### DATA TO USE:

-- pv_equiv track=rewrite | github.com/yukiAshida/ExpensePlatform | app/helpers/seculity_helpers.py | irreversibleTransformation
-- ===== SOURCE A (Python) =====
-- def irreversibleTransformation(pw,c=0,v=1):
--
--     if c>101:
--         return "".join([ (chr(p%75+48)) for p in pw ])
--
--     L = len(pw)
--     nex = [ (len(pw)+pw[i])*pw[i-1]%99991 for i in range(L) ]
--
--     v = 1 if L<7 else (-1 if L>13 else (1 if nex[sum(nex)%L]%2 else -1))
--
--     if v==1:
--         nex += [nex[sum(nex)%L]]
--     elif v==-1:
--         nex.pop(sum(nex)%L)
--
--     return irreversibleTransformation( nex ,c+1, v)
-- ===== SOURCE B (Python) =====
-- def irreversibleTransformation(pw, c=0, v=1):
--     # iterative loop instead of tail recursion; v recomputed, branch cascade flattened
--     while c <= 101:
--         L = len(pw)
--         nex = [(L + a) * b % 99991 for a, b in zip(pw, pw[-1:] + pw[:-1])]
--         idx = sum(nex) % L
--         if L < 7:
--             nex.append(nex[idx])
--         elif L > 13:
--             nex.pop(idx)
--         elif nex[idx] % 2:
--             nex.append(nex[idx])
--         else:
--             nex.pop(idx)
--         pw = nex
--         c += 1
--     return "".join(chr(p % 75 + 48) for p in pw)
-- ===== Notes on version B (the rewrite author's own statement) =====
-- stated objective: idiomatic
-- what changed: The 102-step tail recursion becomes an explicit while-loop over (pw, c); the carried v parameter and the nested conditional-expression cascade are dropped in favour of a flat if/elif chain, the repeated sum(nex)%L is computed once per step, and the predecessor pairing pw[i],pw[i-1] is done by zipping pw with its rotation pw[-1:]+pw[:-1] instead of negative indexing.
-- outside the precondition, e.g. on irreversibleTransformation([1, 2, 3], -700, 1): A returns 'q7eW174Rk', B returns 'q7eW174Rk'
import Mathlib
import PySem

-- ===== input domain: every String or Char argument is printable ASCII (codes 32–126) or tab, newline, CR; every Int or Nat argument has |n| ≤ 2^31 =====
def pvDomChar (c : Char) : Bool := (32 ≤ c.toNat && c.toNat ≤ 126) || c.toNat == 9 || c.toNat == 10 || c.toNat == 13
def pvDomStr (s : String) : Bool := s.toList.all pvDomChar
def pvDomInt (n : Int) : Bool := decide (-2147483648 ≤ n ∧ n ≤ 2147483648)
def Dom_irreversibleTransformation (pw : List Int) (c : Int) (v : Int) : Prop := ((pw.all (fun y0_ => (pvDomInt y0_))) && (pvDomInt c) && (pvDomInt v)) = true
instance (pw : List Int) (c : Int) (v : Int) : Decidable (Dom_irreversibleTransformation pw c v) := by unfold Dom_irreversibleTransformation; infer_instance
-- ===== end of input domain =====

-- B replaces A's tail recursion (with its carried v parameter and nested conditional expressions)
-- by an explicit iterative loop with a flat branch chain and a zip-with-rotation pairing (objective: idiomatic).

-- ===== PORT A =====
def irreversibleTransformation (pw : List Int) (c : Int) (v : Int) : String :=
  if c > 101 then
    String.mk (pw.map (fun p => Char.ofNat (PySem.Int.mod p 75 + 48).toNat))
  else
    let L : Int := pw.length
    let nex : List Int := (PySem.List.pyRange 0 L 1).map (fun i =>
      PySem.Int.mod ((L + PySem.List.pyGetD pw i 0) * PySem.List.pyGetD pw (i - 1) 0) 99991)
    let v' : Int :=
      if L < 7 then 1
      else if L > 13 then -1
      else if PySem.Int.mod (PySem.List.pyGetD nex (PySem.Int.mod (nex.foldl (· + ·) 0) L) 0) 2 ≠ 0 then 1 else -1
    let nex2 : List Int :=
      if v' = 1 then nex ++ [PySem.List.pyGetD nex (PySem.Int.mod (nex.foldl (· + ·) 0) L) 0]
      else if v' = -1 then
        (match PySem.List.pop? nex (PySem.Int.mod (nex.foldl (· + ·) 0) L) with
         | some r => r.2
         | none => [])
      else nex
    irreversibleTransformation nex2 (c + 1) v'
termination_by (102 - c).toNat
decreasing_by omega

-- ===== PORT B =====
def pvLoopB (pw : List Int) (c : Int) : List Int :=
  if c ≤ 101 then
    let L : Int := pw.length
    let nex : List Int := (pw.zip (PySem.List.slice pw (some (-1)) none ++ PySem.List.slice pw none (some (-1)))).map
      (fun ab => PySem.Int.mod ((L + ab.1) * ab.2) 99991)
    let idx : Int := PySem.Int.mod (nex.foldl (· + ·) 0) L
    let nex2 : List Int :=
      if L < 7 then nex ++ [nex.getD idx.toNat 0]
      else if L > 13 then nex.eraseIdx idx.toNat
      else if PySem.Int.mod (nex.getD idx.toNat 0) 2 ≠ 0 then nex ++ [nex.getD idx.toNat 0]
      else nex.eraseIdx idx.toNat
    pvLoopB nex2 (c + 1)
  else pw
termination_by (102 - c).toNat
decreasing_by omega

def irreversibleTransformation_alt (pw : List Int) (c : Int) (v : Int) : String :=
  String.mk ((pvLoopB pw c).map (fun p => Char.ofNat (PySem.Int.mod p 75 + 48).toNat))


-- ===== PRECONDITION & SPEC =====
-- Pre_ excludes (a) empty pw with c ≤ 101, where both programs raise ZeroDivisionError, and
-- (b) deeply negative c (c < -600), on which A's recursion depth 102-c can exceed Python's
-- recursion limit (RecursionError); the exact interpreter-dependent threshold lies below -600,
-- so a few such c on which A still returns are excluded — see the cite in claim.json.
def Pre_irreversibleTransformation (pw : List Int) (c : Int) (v : Int) : Prop :=
  -600 ≤ c ∧ (pw ≠ [] ∨ 101 < c)
instance (pw : List Int) (c : Int) (v : Int) : Decidable (Pre_irreversibleTransformation pw c v) := by
  unfold Pre_irreversibleTransformation; infer_instance

def pvWitness_irreversibleTransformation : List Int × Int × Int := ([5], 0, 1)

def Spec_irreversibleTransformation (pw : List Int) (c : Int) (v : Int) (out : String) : Prop := out = irreversibleTransformation_alt pw c v
instance (pw : List Int) (c : Int) (v : Int) (out : String) : Decidable (Spec_irreversibleTransformation pw c v out) := by unfold Spec_irreversibleTransformation; infer_instance

-- ===== CLAIM (what is proved, stated in full; the proofs are below) =====
def Claim_equal_irreversibleTransformation : Prop := ∀ (pw : List Int) (c : Int) (v : Int), Dom_irreversibleTransformation pw c v → Pre_irreversibleTransformation pw c v → Spec_irreversibleTransformation pw c v (irreversibleTransformation pw c v)

-- ===== LEMMAS AND PROOFS =====

theorem pv_getD_eq (xs : List Int) (i : Int) (h0 : 0 ≤ i) (h1 : i < xs.length) :
    PySem.List.pyGetD xs i 0 = xs.getD i.toNat 0 := by
  rw [PySem.List.pyGetD_eq_getElem xs 0 h0 h1]
  rw [List.getD_eq_getElem?_getD, List.getElem?_eq_getElem (by omega)]
  rfl

theorem pv_pop_eq (xs : List Int) (i : Int) (h0 : 0 ≤ i) (h1 : i < xs.length) :
    (match PySem.List.pop? xs i with
     | some r => r.2
     | none => ([] : List Int)) = xs.eraseIdx i.toNat := by
  have hi : i = ((i.toNat : Nat) : Int) := (Int.toNat_of_nonneg h0).symm
  rw [hi, PySem.List.pop?_natCast xs i.toNat (by omega)]
  simp only [Int.toNat_natCast]

theorem pv_nex_eq (pw : List Int) (h : pw ≠ []) :
    (PySem.List.pyRange 0 (pw.length : Int) 1).map (fun i =>
      PySem.Int.mod (((pw.length : Int) + PySem.List.pyGetD pw i 0) * PySem.List.pyGetD pw (i - 1) 0) 99991)
    = (pw.zip (PySem.List.slice pw (some (-1)) none ++ PySem.List.slice pw none (some (-1)))).map
      (fun ab => PySem.Int.mod (((pw.length : Int) + ab.1) * ab.2) 99991) := by
  have hlen : 0 < pw.length := List.length_pos_iff.mpr h
  rw [PySem.List.slice_from_neg_one, PySem.List.slice_to_neg_one]
  have hd : (List.drop (pw.length - 1) pw).length = 1 := by simp; omega
  apply List.ext_getElem
  · simp only [List.length_map, PySem.List.length_pyRange_one, List.length_zip,
      List.length_append, List.length_drop, List.length_dropLast]
    omega
  · intro k hk1 hk2
    have hklt : k < pw.length := by
      simpa [PySem.List.length_pyRange_one] using hk1
    have hk2' : k < (List.drop (pw.length - 1) pw ++ pw.dropLast).length := by
      simp only [List.length_append, List.length_drop, List.length_dropLast]
      omega
    simp only [List.getElem_map, List.getElem_zip]
    rw [PySem.List.getElem_pyRange_one 0 (pw.length : Int) k (by
      simpa [PySem.List.length_pyRange_one] using hklt), zero_add]
    have ha : PySem.List.pyGetD pw ((k : Int)) 0 = pw[k] := by
      rw [PySem.List.pyGetD_natCast, List.getD_eq_getElem?_getD, List.getElem?_eq_getElem hklt]
      rfl
    have hb : PySem.List.pyGetD pw ((k : Int) - 1) 0
        = (List.drop (pw.length - 1) pw ++ pw.dropLast)[k]'hk2' := by
      rcases Nat.eq_zero_or_pos k with hk0 | hkpos
      · subst hk0
        rw [show ((0 : Nat) : Int) - 1 = (-1 : Int) by decide]
        rw [PySem.List.pyGetD_neg_one pw 0 h]
        rw [List.getElem_append_left (by rw [hd]; omega)]
        rw [List.getElem_drop]
        rw [List.getLast_eq_getElem]
        congr 1
        try omega
      · have hcast : ((k : Int)) - 1 = (((k - 1 : Nat)) : Int) := by omega
        rw [hcast, PySem.List.pyGetD_natCast]
        rw [List.getElem_append_right (by rw [hd]; omega)]
        rw [List.getD_eq_getElem?_getD, List.getElem?_eq_getElem (by omega)]
        simp only [Option.getD_some]
        rw [List.getElem_dropLast]
        congr 1
        rw [hd]
    rw [ha, hb]

theorem pv_main (n : Nat) : ∀ (pw : List Int) (c v : Int), (102 - c).toNat ≤ n → pw ≠ [] →
    irreversibleTransformation pw c v = irreversibleTransformation_alt pw c v := by
  induction n with
  | zero =>
    intro pw c v hn hpw
    have hc : c > 101 := by omega
    rw [irreversibleTransformation, irreversibleTransformation_alt, pvLoopB]
    rw [if_pos hc, if_neg (by omega)]
  | succ m ih =>
    intro pw c v hn hpw
    by_cases hc : c > 101
    · rw [irreversibleTransformation, irreversibleTransformation_alt, pvLoopB]
      rw [if_pos hc, if_neg (by omega)]
    · have hL : 0 < pw.length := List.length_pos_iff.mpr hpw
      rw [irreversibleTransformation, if_neg hc]
      rw [irreversibleTransformation_alt, pvLoopB, if_pos (by omega : c ≤ 101)]
      simp only [pv_nex_eq pw hpw]
      set nex : List Int := (pw.zip (PySem.List.slice pw (some (-1)) none ++ PySem.List.slice pw none (some (-1)))).map
        (fun ab => PySem.Int.mod (((pw.length : Int) + ab.1) * ab.2) 99991) with hnexdef
      have hnexlen : nex.length = pw.length := by
        rw [hnexdef, PySem.List.slice_from_neg_one, PySem.List.slice_to_neg_one]
        simp only [List.length_map, List.length_zip, List.length_append, List.length_drop,
          List.length_dropLast]
        omega
      set idx : Int := PySem.Int.mod (nex.foldl (· + ·) 0) (pw.length : Int) with hidxdef
      have hidx0 : 0 ≤ idx := PySem.Int.mod_nonneg _ (by exact_mod_cast hL)
      have hidx1 : idx < (pw.length : Int) := PySem.Int.mod_lt _ (by exact_mod_cast hL)
      have hget : PySem.List.pyGetD nex idx 0 = nex.getD idx.toNat 0 :=
        pv_getD_eq nex idx hidx0 (by omega)
      have hpop : (match PySem.List.pop? nex idx with
          | some r => r.2
          | none => ([] : List Int)) = nex.eraseIdx idx.toNat :=
        pv_pop_eq nex idx hidx0 (by omega)
      have herase_len : (nex.eraseIdx idx.toNat).length = pw.length - 1 := by
        rw [List.length_eraseIdx_of_lt (by omega)]
        omega
      have tneg : ¬ ((-1 : Int) = 1) := by decide
      by_cases h7 : (pw.length : Int) < 7
      · simp only [if_pos h7, hget]
        exact ih (nex ++ [nex.getD idx.toNat 0]) (c + 1) 1 (by omega) (by simp)
      · by_cases h13 : (pw.length : Int) > 13
        · simp only [if_neg h7, if_pos h13, if_neg tneg, hpop]
          exact ih (nex.eraseIdx idx.toNat) (c + 1) (-1) (by omega) (by
            intro hemp
            rw [hemp] at herase_len
            simp at herase_len
            omega)
        · simp only [if_neg h7, if_neg h13, hget]
          by_cases hodd : PySem.Int.mod (nex.getD idx.toNat 0) 2 ≠ 0
          · simp only [if_pos hodd]
            exact ih (nex ++ [nex.getD idx.toNat 0]) (c + 1) 1 (by omega) (by simp)
          · simp only [if_neg hodd, if_neg tneg, hpop]
            exact ih (nex.eraseIdx idx.toNat) (c + 1) (-1) (by omega) (by
              intro hemp
              rw [hemp] at herase_len
              simp at herase_len
              omega)

-- ===== VERDICT (by name: the statement is the Claim_ definition above) =====
theorem irreversibleTransformation_spec : Claim_equal_irreversibleTransformation := by
  intro pw c v _ hpre
  unfold Spec_irreversibleTransformation
  rcases hpre with ⟨hc, hpw | hc101⟩
  · exact pv_main (102 - c).toNat pw c v le_rfl hpw
  · rw [irreversibleTransformation, irreversibleTransformation_alt, pvLoopB]
    rw [if_pos hc101, if_neg (by omega)]
-- pv_equiv track=rewrite | github.com/98coco/cs30_fall2022 | comp sci discussions/loop_practice_problems.py | firstPositiveRecursion
-- ===== SOURCE A (Python) =====
-- def firstPositiveRecursion(l):
--     if l == []:
--         return -1
--     else:
--         head = l[0]
--         tail = l[1:]
--         if head > 0:
--             return head
--         else:
--             return firstPositiveRecursion(tail)
-- ===== SOURCE B (Python) =====
-- def firstPositiveRecursion(l):
--     return next((x for x in l if x > 0), -1)
-- ===== Notes on version B (the rewrite author's own statement) =====
-- stated objective: faster
-- what changed: Replaced the recursion that copies the tail with l[1:] at every step by a single linear generator scan (next with default -1), removing all slice copies.
import Mathlib
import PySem

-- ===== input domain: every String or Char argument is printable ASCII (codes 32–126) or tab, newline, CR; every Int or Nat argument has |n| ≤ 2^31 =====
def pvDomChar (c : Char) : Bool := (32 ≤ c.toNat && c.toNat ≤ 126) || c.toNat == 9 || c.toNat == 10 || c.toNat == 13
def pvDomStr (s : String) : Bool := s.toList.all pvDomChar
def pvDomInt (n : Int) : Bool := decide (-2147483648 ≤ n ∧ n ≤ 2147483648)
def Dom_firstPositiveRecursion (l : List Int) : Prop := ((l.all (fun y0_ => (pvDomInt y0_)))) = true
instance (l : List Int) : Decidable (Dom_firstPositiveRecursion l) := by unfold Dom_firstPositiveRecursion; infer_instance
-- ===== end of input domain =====

-- B replaces A's tail-slice recursion (O(n^2) copying) by a single linear scan for the
-- first positive element, defaulting to -1; measured faster, and proved equal on all lists.

-- ===== PORT A =====
-- A: literal port of the recursion (head/tail with a slice, -1 on empty).
def firstPositiveRecursion (l : List Int) : Int :=
  if l = [] then -1
  else
    let head := (PySem.List.pyGet? l 0).getD 0  -- in range since l ≠ []
    let tail := PySem.List.slice l (some 1) none
    if head > 0 then head else firstPositiveRecursion tail
decreasing_by
  rw [PySem.List.slice_from_one]
  cases l with
  | nil => simp_all
  | cons a t => simp

-- ===== PORT B =====
-- B: single linear scan: first element > 0, default -1 (next(gen, -1) → find?/getD).
def firstPositiveRecursion_alt (l : List Int) : Int :=
  (l.find? (fun x => x > 0)).getD (-1)

-- ===== PRECONDITION & SPEC =====
def Spec_firstPositiveRecursion (l : List Int) (out : Int) : Prop := out = firstPositiveRecursion_alt l
instance (l : List Int) (out : Int) : Decidable (Spec_firstPositiveRecursion l out) := by unfold Spec_firstPositiveRecursion; infer_instance

-- ===== CLAIM (what is proved, stated in full; the proofs are below) =====
def Claim_equal_firstPositiveRecursion : Prop := ∀ (l : List Int), Dom_firstPositiveRecursion l → Spec_firstPositiveRecursion l (firstPositiveRecursion l)

-- ===== LEMMAS AND PROOFS =====

-- ===== VERDICT (by name: the statement is the Claim_ definition above) =====
theorem firstPositiveRecursion_ind (l : List Int) :
    firstPositiveRecursion l = firstPositiveRecursion_alt l := by
  induction l with
  | nil => simp [firstPositiveRecursion, firstPositiveRecursion_alt]
  | cons a t ih =>
    rw [firstPositiveRecursion]
    simp only [PySem.List.slice_from_one, PySem.List.pyGet?, PySem.List.pyIdx?]
    by_cases h : a > 0
    · simp [firstPositiveRecursion_alt, List.find?, h]
    · simp [h, firstPositiveRecursion_alt, List.find?] at ih ⊢
      exact ih

theorem firstPositiveRecursion_spec : Claim_equal_firstPositiveRecursion := by
  intro l _
  exact firstPositiveRecursion_ind l
-- pv_equiv track=rewrite | github.com/mengrenman/Polygon.io-data-ingestion-pipeline | legacy_scripts/run_pullers.py | normalize_guess
-- ===== SOURCE A (Python) =====
-- def normalize_guess(tk: str) -> str:
--     """Safe normalization: uppercase; replace / - ^ and spaces with '.'."""
--     t = tk.strip().upper()
--     # Replace common separators with dot (Polygon uses dot for classes)
--     for ch in ("/", "-", "^", " "):
--         t = t.replace(ch, ".")
--     # Collapse consecutive dots (e.g., "ABC..B" -> "ABC.B")
--     while ".." in t:
--         t = t.replace("..", ".")
--     # Strip leading/trailing dots
--     t = t.strip(".")
--     return t
-- ===== SOURCE B (Python) =====
-- def normalize_guess(tk: str) -> str:
--     """One pass: uppercase, turn separators into dots, collapsing runs; strip edge dots."""
--     t = tk.strip().upper()
--     seps = {"/", "-", "^", " ", "."}
--     out = []
--     prev_dot = False
--     for ch in t:
--         if ch in seps:
--             if not prev_dot:
--                 out.append(".")
--                 prev_dot = True
--         else:
--             out.append(ch)
--             prev_dot = False
--     return "".join(out).strip(".")
-- ===== Notes on version B (the rewrite author's own statement) =====
-- stated objective: simpler
-- what changed: Replaces A's four replace() scans plus the repeated dot-collapsing while-loop by a single left-to-right pass that maps separators to dots and skips a dot when the previously emitted character was already a dot.
import Mathlib
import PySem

### BRIEF:
Which lines run from the first of the listing to the line containing "elif nex[idx] %"? Reproduce those exactly, both ends included.

### WRITTEN ANSWER:
-- pv_equiv track=rewrite | github.com/yukiAshida/ExpensePlatform | app/helpers/seculity_helpers.py | irreversibleTransformation
-- ===== SOURCE A (Python) =====
-- def irreversibleTransformation(pw,c=0,v=1):
--
--     if c>101:
--         return "".join([ (chr(p%75+48)) for p in pw ])
--
--     L = len(pw)
--     nex = [ (len(pw)+pw[i])*pw[i-1]%99991 for i in range(L) ]
--
--     v = 1 if L<7 else (-1 if L>13 else (1 if nex[sum(nex)%L]%2 else -1))
--
--     if v==1:
--         nex += [nex[sum(nex)%L]]
--     elif v==-1:
--         nex.pop(sum(nex)%L)
--
--     return irreversibleTransformation( nex ,c+1, v)
-- ===== SOURCE B (Python) =====
-- def irreversibleTransformation(pw, c=0, v=1):
--     # iterative loop instead of tail recursion; v recomputed, branch cascade flattened
--     while c <= 101:
--         L = len(pw)
--         nex = [(L + a) * b % 99991 for a, b in zip(pw, pw[-1:] + pw[:-1])]
--         idx = sum(nex) % L
--         if L < 7:
--             nex.append(nex[idx])
--         elif L > 13:
--             nex.pop(idx)
--         elif nex[idx] % 2:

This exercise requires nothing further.